▸ DIRECTIONS FOR THIS TASK: Going down the data below, set down exactly the line with "nil => exact hinit u (by omega) hu2" and each line after it through the line with "rw [← hst']"; no other lines.

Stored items

theorem goLeft_spec (nums : List Int) (v : Int) (i : Nat) :
    goLeft nums v i ≤ i ∧
    (∀ k, goLeft nums v i ≤ k → k < i → v < nums.getD k 0) ∧
    (goLeft nums v i = 0 ∨ nums.getD (goLeft nums v i - 1) 0 ≤ v) := by
  induction i with
  | zero => exact ⟨le_refl _, fun k h1 h2 => absurd (lt_of_le_of_lt h1 h2) (lt_irrefl _), Or.inl rfl⟩
  | succ i ih =>
      simp only [goLeft]
      split
      · rename_i hgt
        obtain ⟨h1, h2, h3⟩ := ih
        refine ⟨Nat.le_succ_of_le h1, fun k hk1 hk2 => ?_, h3⟩
        rcases Nat.lt_succ_iff_lt_or_eq.mp hk2 with h | rfl
        · exact h2 k hk1 h
        · exact hgt
      · rename_i hle
        exact ⟨le_refl _, fun k h1 h2 => absurd (lt_of_le_of_lt h1 h2) (lt_irrefl _),
          Or.inr (by simpa using not_lt.mp hle)⟩

-- head of a strictly descending list that contains m while everything is ≤ m
theorem head?_eq_of_max {l : List Nat} (hs : l.Pairwise (· > ·)) {m : Nat}
    (hm : m ∈ l) (hb : ∀ j ∈ l, j ≤ m) : l.head? = some m := by
  cases l with
  | nil => simp at hm
  | cons h t =>
      rcases List.mem_cons.mp hm with rfl | hmt
      · rfl
      · have h1 := (List.pairwise_cons.mp hs).1 m hmt
        have h2 := hb h List.mem_cons_self
        omega

theorem popPs_head (nums : List Int) (i : Nat) :
    (popPs nums (nums.getD i 0) (stk nums i)).head? =
      if goLeft nums (nums.getD i 0) i = 0 then none
      else some (goLeft nums (nums.getD i 0) i - 1) := by
  set v := nums.getD i 0 with hv
  have hval := stk_valPairwise nums i
  obtain ⟨hl1, hl2, hl3⟩ := goLeft_spec nums v i
  split
  · rename_i h0
    rw [List.head?_eq_none_iff, List.eq_nil_iff_forall_not_mem]
    intro j hj
    rw [popPs_mem nums v _ hval] at hj
    have hji := stk_lt nums i j hj.1
    exact absurd hj.2 (not_le.mpr (hl2 j (h0 ▸ Nat.zero_le j) hji))
  · rename_i h0
    obtain ⟨m, hm⟩ : ∃ m, goLeft nums v i = m + 1 := ⟨goLeft nums v i - 1, by omega⟩
    rw [hm]
    simp only [Nat.add_sub_cancel]
    refine head?_eq_of_max (List.Pairwise.sublist (popPs_sublist nums v _) (stk_sorted nums i)) ?_ ?_
    · rw [popPs_mem nums v _ hval, stk_mem]
      have hmi : m < i := by omega
      have hmv : nums.getD m 0 ≤ v := by
        rcases hl3 with h | h
        · omega
        · rwa [hm, Nat.add_sub_cancel] at h
      exact ⟨⟨hmi, fun k hk1 hk2 => le_trans hmv (le_of_lt (hl2 k (by omega) hk2))⟩, hmv⟩
    · intro j hj
      rw [popPs_mem nums v _ hval] at hj
      have hji := stk_lt nums i j hj.1
      by_contra hgt
      exact absurd hj.2 (not_le.mpr (hl2 j (by omega) hji))

-- the value prevSmaller[i] ends up holding
def psVal (nums : List Int) (i : Nat) : Int :=
  match (popPs nums (nums.getD i 0) (stk nums i)).head? with
  | none => -1
  | some j => (j : Int)

theorem psVal_eq_goLeft (nums : List Int) (i : Nat) :
    psVal nums i = (goLeft nums (nums.getD i 0) i : Int) - 1 := by
  unfold psVal
  rw [popPs_head]
  by_cases h0 : goLeft nums (nums.getD i 0) i = 0
  · rw [if_pos h0, h0]
    norm_num
  · rw [if_neg h0]
    show ((goLeft nums (nums.getD i 0) i - 1 : Nat) : Int) = _
    have h1 : 1 ≤ goLeft nums (nums.getD i 0) i := Nat.one_le_iff_ne_zero.mpr h0
    omega

theorem psLoop_preserve (nums : List Int) : ∀ (rest : List Int) (i : Nat) (st : List Nat)
    (ps : List Int) (t : Nat), t < i → (psLoop nums rest i st ps).getD t 0 = ps.getD t 0 := by
  intro rest
  induction rest with
  | nil => intro i st ps t ht; simp [psLoop]
  | cons num rest ih =>
      intro i st ps t ht
      simp only [psLoop]
      rw [ih _ _ _ t (Nat.lt_succ_of_lt ht)]
      cases popPs nums num st with
      | nil => rfl
      | cons j _ =>
          exact getD_set_ne' ps _ (by omega)

theorem psLoop_getD (nums : List Int) : ∀ (m i : Nat) (ps : List Int),
    m = nums.length - i → ps.length = nums.length →
    (∀ t, i ≤ t → t < nums.length → ps.getD t 0 = -1) →
    ∀ t, i ≤ t → t < nums.length →
      (psLoop nums (nums.drop i) i (stk nums i) ps).getD t 0 = psVal nums t := by
  intro m
  induction m with
  | zero => intro i ps hm hlen hinit t ht1 ht2; omega
  | succ m ih =>
      intro i ps hm hlen hinit t ht1 ht2
      have hi : i < nums.length := by omega
      have hdrop : nums.drop i = nums.getD i 0 :: nums.drop (i + 1) := by
        rw [List.getD_eq_getElem _ _ hi, ← List.getElem_cons_drop]
      rw [hdrop]
      simp only [psLoop]
      have hstk : (i :: popPs nums (nums.getD i 0) (stk nums i)) = stk nums (i + 1) := rfl
      set st' := popPs nums (nums.getD i 0) (stk nums i) with hst'
      set ps' := (match st' with | [] => ps | j :: _ => ps.set i (j : Int)) with hps'
      have hlen' : ps'.length = nums.length := by
        rw [hps']; cases st' <;> simp [hlen]
      have hinit' : ∀ u, i + 1 ≤ u → u < nums.length → ps'.getD u 0 = -1 := by
        intro u hu1 hu2
        rw [hps']
        cases st' with
        | nil => exact hinit u (by omega) hu2
        | cons j _ =>
            rw [getD_set_ne' ps _ (by omega)]
            exact hinit u (by omega) hu2
      have hpsi : ps'.getD i 0 = psVal nums i := by
        rw [hps']
        unfold psVal
        rw [← hst']
        cases st' with
        | nil => simpa using hinit i (le_refl i) hi
        | cons j rest =>
            simp only [List.head?_cons]
            rw [getD_set_self' ps _ (by omega)]
      rcases Nat.lt_or_ge t (i + 1) with h | h
      · have hti : t = i := by omega
        subst hti
        rw [hstk, psLoop_preserve nums _ _ _ _ t (Nat.lt_succ_self t)]
        exact hpsi
      · rw [hstk]
        exact ih (i + 1) ps' (by omega) hlen' hinit' t h ht2

-- popNs leaves the same stack as popPs
theorem popNs_fst (nums : List Int) (v : Int) (i : Nat) : ∀ (st : List Nat) (ns : List Int),
    (popNs nums v i st ns).1 = popPs nums v st := by
  intro st
  induction st with
  | nil => intro ns; simp [popNs, popPs]
  | cons j rest ih =>
      intro ns
      simp only [popNs, popPs]
      split
      · exact ih _
      · rfl

theorem popNs_len (nums : List Int) (v : Int) (i : Nat) : ∀ (st : List Nat) (ns : List Int),
    (popNs nums v i st ns).2.length = ns.length := by
  intro st
  induction st with
  | nil => intro ns; simp [popNs]
  | cons j rest ih =>
      intro ns
      simp only [popNs]
      split
      · rw [ih]; simp
      · rfl

theorem popNs_snd (nums : List Int) (v : Int) (i : Nat) : ∀ (st : List Nat) (ns : List Int),
    st.Pairwise (· > ·) →
    st.Pairwise (fun a b => nums.getD b 0 ≤ nums.getD a 0) →
    (∀ j ∈ st, j < ns.length) →
    ∀ t, (popNs nums v i st ns).2.getD t 0 =
      if t ∈ st ∧ v < nums.getD t 0 then (i : Int) else ns.getD t 0 := by
  intro st
  induction st with
  | nil => intro ns _ _ _ t; simp [popNs]
  | cons j rest ih =>
      intro ns hsort hval hlen t
      rcases List.pairwise_cons.mp hsort with ⟨hjgt, hsort'⟩
      rcases List.pairwise_cons.mp hval with ⟨hjval, hval'⟩
      simp only [popNs]
      split
      · rename_i hgt
        rw [ih _ hsort' hval' (by intro a ha; rw [List.length_set]; exact hlen a (List.mem_cons_of_mem _ ha)) t]
        by_cases htj : t = j
        · subst htj
          have htrest : t ∉ rest := fun hm => absurd (hjgt t hm) (lt_irrefl t)
          rw [if_neg (fun hc => htrest hc.1), if_pos ⟨List.mem_cons_self, by omega⟩]
          rw [getD_set_self' ns _ (hlen t List.mem_cons_self)]
        · rw [getD_set_ne' ns _ (Ne.symm htj)]
          by_cases hmem : t ∈ rest ∧ v < nums.getD t 0
          · rw [if_pos hmem, if_pos ⟨List.mem_cons_of_mem _ hmem.1, hmem.2⟩]
          · rw [if_neg hmem, if_neg (by
              rintro ⟨hm, hlt⟩
              rcases List.mem_cons.mp hm with rfl | hm
              · exact htj rfl
              · exact hmem ⟨hm, hlt⟩)]
      · rename_i hle0
        have hle := not_lt.mp hle0
        rw [if_neg]
        rintro ⟨hm, hlt⟩
        rcases List.mem_cons.mp hm with rfl | hm
        · omega
        · have := hjval t hm
          omega

theorem nsE_ge (nums : List Int) (i j : Nat) (h : i ≤ j + 1) : nsE nums i j = (nums.length : Int) := by
  unfold nsE
  rw [Nat.sub_eq_zero_of_le h]
  simp

theorem nsE_step (nums : List Int) (i : Nat) (t : Nat) :
    nsE nums (i + 1) t =
      if t ∈ stk nums i ∧ nums.getD i 0 < nums.getD t 0 then (i : Int) else nsE nums i t := by
  rcases Nat.lt_or_ge t i with hti | hti
  · have hsplit : List.range' (t + 1) (i + 1 - (t + 1)) =
        List.range' (t + 1) (i - (t + 1)) ++ [i] := by
      have h1 : i + 1 - (t + 1) = (i - (t + 1)) + 1 := by omega
      rw [h1, List.range'_1_concat]
      congr 1
      simp
      omega
    by_cases hmem : t ∈ stk nums i
    · have hall := ((stk_mem nums i t).mp hmem).2
      have hnone : (List.range' (t + 1) (i - (t + 1))).find?
          (fun k => decide (nums.getD k 0 < nums.getD t 0)) = none := by
        rw [List.find?_eq_none]
        intro k hk
        rw [List.mem_range'_1] at hk
        simp only [decide_eq_true_eq]
        exact not_lt.mpr (hall k (by omega) (by omega))
      by_cases hlt : nums.getD i 0 < nums.getD t 0
      · rw [if_pos ⟨hmem, hlt⟩]
        unfold nsE
        rw [hsplit, List.find?_append, hnone, Option.none_or]
        rw [List.find?_singleton, if_pos (decide_eq_true hlt)]
      · rw [if_neg (fun hc => hlt hc.2)]
        unfold nsE
        rw [hsplit, List.find?_append, hnone, Option.none_or]
        rw [List.find?_singleton, if_neg (by simp only [decide_eq_false hlt]; exact Bool.false_ne_true)]
    · rw [if_neg (fun hc => hmem hc.1)]
      have hex : ∃ k ∈ List.range' (t + 1) (i - (t + 1)),
          (fun k => decide (nums.getD k 0 < nums.getD t 0)) k = true := by
        rw [stk_mem, not_and, not_forall] at hmem
        obtain ⟨k, hk⟩ := hmem hti
        rw [not_forall] at hk
        obtain ⟨hk1, hk⟩ := hk
        rw [not_forall] at hk
        obtain ⟨hk2, hk3'⟩ := hk
        have hk3 := not_le.mp hk3'
        refine ⟨k, List.mem_range'_1.mpr ⟨by omega, by omega⟩, ?_⟩
        simp only [decide_eq_true_eq]
        omega
      have hsome := List.find?_isSome.mpr hex
      unfold nsE
      rw [hsplit, List.find?_append]
      cases hfind : (List.range' (t + 1) (i - (t + 1))).find?
          (fun k => decide (nums.getD k 0 < nums.getD t 0)) with
      | none => rw [hfind] at hsome; simp at hsome
      | some k => simp
  · have h1 : t ∉ stk nums i := fun hm => absurd (stk_lt nums i t hm) (by omega)
    rw [if_neg (fun hc => h1 hc.1), nsE_ge nums (i + 1) t (by omega), nsE_ge nums i t (by omega)]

▸ ANSWER FOR THE TASK:
        | nil => exact hinit u (by omega) hu2
        | cons j _ =>
            rw [getD_set_ne' ps _ (by omega)]
            exact hinit u (by omega) hu2
      have hpsi : ps'.getD i 0 = psVal nums i := by
        rw [hps']
        unfold psVal
        rw [← hst']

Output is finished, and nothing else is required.